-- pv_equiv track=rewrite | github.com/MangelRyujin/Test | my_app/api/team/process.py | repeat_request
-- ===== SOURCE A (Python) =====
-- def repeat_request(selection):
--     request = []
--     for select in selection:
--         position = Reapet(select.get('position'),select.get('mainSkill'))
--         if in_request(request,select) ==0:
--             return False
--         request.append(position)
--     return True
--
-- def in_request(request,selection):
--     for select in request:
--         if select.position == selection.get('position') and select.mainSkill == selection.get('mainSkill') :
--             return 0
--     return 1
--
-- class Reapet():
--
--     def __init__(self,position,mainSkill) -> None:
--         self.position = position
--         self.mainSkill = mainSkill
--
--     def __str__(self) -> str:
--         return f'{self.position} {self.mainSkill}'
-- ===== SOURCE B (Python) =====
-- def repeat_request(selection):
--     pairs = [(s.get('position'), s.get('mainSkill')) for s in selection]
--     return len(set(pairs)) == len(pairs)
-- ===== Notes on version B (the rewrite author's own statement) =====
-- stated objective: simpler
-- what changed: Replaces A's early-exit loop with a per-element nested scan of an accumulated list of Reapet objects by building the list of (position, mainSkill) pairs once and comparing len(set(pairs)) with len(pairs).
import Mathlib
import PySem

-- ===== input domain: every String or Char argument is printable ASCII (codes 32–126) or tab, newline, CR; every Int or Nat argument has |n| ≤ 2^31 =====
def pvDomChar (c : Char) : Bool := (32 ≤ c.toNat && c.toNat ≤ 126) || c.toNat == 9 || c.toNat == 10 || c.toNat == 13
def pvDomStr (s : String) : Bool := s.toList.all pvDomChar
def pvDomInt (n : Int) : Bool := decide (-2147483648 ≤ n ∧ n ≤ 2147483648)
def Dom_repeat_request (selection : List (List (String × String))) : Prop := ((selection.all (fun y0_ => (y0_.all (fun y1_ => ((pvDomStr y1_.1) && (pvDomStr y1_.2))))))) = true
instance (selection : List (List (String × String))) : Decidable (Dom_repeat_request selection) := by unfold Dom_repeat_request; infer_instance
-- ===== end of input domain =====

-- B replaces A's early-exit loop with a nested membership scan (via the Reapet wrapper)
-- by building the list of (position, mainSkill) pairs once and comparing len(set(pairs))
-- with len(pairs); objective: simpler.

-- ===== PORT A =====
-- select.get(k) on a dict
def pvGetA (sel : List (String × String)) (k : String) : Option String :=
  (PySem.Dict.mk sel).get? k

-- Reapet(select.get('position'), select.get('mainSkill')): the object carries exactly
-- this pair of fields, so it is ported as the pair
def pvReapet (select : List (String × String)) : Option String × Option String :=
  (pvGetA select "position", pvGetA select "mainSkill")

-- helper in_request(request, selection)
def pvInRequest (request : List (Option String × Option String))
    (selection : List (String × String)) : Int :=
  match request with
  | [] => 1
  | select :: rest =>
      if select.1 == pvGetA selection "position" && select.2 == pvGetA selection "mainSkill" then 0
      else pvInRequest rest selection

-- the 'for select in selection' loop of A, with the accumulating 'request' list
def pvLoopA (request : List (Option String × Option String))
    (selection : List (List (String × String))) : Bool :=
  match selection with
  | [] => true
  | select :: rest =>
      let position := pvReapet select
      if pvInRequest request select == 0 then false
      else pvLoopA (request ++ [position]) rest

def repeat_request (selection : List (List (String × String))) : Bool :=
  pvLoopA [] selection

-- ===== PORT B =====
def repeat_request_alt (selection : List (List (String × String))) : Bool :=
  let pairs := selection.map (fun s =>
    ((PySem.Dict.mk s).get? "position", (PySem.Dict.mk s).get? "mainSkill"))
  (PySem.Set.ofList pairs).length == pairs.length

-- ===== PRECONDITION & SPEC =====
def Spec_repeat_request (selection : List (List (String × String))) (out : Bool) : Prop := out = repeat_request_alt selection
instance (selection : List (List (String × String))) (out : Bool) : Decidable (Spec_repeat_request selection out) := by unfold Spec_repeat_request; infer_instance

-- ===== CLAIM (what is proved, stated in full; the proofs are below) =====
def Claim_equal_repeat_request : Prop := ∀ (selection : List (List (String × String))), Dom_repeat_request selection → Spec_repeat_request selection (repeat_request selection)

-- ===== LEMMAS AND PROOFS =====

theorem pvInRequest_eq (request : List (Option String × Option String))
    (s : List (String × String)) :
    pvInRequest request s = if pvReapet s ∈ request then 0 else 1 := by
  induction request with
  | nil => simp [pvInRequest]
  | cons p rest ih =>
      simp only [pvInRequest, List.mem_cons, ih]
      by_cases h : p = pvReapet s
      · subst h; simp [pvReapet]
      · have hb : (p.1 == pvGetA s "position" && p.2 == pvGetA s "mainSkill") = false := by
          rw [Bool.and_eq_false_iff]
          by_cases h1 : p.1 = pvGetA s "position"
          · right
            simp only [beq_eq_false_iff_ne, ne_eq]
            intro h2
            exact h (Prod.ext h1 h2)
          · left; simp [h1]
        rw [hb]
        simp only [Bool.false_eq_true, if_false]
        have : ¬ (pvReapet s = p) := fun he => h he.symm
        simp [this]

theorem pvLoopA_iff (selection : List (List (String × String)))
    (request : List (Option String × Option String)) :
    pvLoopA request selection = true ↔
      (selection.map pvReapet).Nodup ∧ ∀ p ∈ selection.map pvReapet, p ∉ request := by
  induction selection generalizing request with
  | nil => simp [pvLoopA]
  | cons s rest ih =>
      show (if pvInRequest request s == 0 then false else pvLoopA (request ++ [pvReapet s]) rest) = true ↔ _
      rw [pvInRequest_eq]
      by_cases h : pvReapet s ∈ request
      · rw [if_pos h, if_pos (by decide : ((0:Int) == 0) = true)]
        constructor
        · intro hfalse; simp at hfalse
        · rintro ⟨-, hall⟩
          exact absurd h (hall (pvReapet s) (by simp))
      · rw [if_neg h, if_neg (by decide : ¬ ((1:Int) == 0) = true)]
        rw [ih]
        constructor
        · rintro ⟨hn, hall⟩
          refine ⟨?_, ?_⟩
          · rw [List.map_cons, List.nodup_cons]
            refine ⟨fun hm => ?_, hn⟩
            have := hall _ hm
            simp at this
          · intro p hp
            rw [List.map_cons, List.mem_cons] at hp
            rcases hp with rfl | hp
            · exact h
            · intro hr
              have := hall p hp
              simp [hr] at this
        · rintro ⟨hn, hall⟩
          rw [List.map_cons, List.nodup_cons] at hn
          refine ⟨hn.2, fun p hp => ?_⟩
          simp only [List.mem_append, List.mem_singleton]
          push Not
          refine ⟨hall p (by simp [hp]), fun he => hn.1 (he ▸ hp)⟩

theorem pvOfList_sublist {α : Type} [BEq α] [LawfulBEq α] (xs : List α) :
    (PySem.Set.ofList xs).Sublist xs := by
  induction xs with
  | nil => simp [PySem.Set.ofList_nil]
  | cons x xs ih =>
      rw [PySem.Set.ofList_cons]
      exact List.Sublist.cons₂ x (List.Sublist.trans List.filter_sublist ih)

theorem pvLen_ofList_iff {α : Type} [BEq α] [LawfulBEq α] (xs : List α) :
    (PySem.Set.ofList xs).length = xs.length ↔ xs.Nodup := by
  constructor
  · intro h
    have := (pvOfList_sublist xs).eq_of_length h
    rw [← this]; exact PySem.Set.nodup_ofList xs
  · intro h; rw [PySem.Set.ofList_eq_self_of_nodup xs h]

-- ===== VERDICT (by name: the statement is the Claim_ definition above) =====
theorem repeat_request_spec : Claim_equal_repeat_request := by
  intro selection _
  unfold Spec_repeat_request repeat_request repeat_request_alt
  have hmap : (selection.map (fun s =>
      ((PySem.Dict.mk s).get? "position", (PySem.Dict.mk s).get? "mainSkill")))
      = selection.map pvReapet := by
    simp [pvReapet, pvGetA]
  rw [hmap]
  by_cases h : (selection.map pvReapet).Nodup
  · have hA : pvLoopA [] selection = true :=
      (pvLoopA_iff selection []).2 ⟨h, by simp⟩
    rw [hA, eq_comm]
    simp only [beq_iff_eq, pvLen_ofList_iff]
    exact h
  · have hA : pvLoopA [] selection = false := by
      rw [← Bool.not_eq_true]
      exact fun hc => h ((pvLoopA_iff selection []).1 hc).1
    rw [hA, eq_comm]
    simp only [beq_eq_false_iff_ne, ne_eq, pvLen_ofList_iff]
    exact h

====

Within the data above, the lines from the one with "(p.1 == pvGetA" to the one with "((1:Int) == 0) = true)]" must be repeated exactly; no other line belongs in the answer.

● **Solution to the problem**:
      · have hb : (p.1 == pvGetA s "position" && p.2 == pvGetA s "mainSkill") = false := by
          rw [Bool.and_eq_false_iff]
          by_cases h1 : p.1 = pvGetA s "position"
          · right
            simp only [beq_eq_false_iff_ne, ne_eq]
            intro h2
            exact h (Prod.ext h1 h2)
          · left; simp [h1]
        rw [hb]
        simp only [Bool.false_eq_true, if_false]
        have : ¬ (pvReapet s = p) := fun he => h he.symm
        simp [this]

theorem pvLoopA_iff (selection : List (List (String × String)))
    (request : List (Option String × Option String)) :
    pvLoopA request selection = true ↔
      (selection.map pvReapet).Nodup ∧ ∀ p ∈ selection.map pvReapet, p ∉ request := by
  induction selection generalizing request with
  | nil => simp [pvLoopA]
  | cons s rest ih =>
      show (if pvInRequest request s == 0 then false else pvLoopA (request ++ [pvReapet s]) rest) = true ↔ _
      rw [pvInRequest_eq]
      by_cases h : pvReapet s ∈ request
      · rw [if_pos h, if_pos (by decide : ((0:Int) == 0) = true)]
        constructor
        · intro hfalse; simp at hfalse
        · rintro ⟨-, hall⟩
          exact absurd h (hall (pvReapet s) (by simp))
      · rw [if_neg h, if_neg (by decide : ¬ ((1:Int) == 0) = true)]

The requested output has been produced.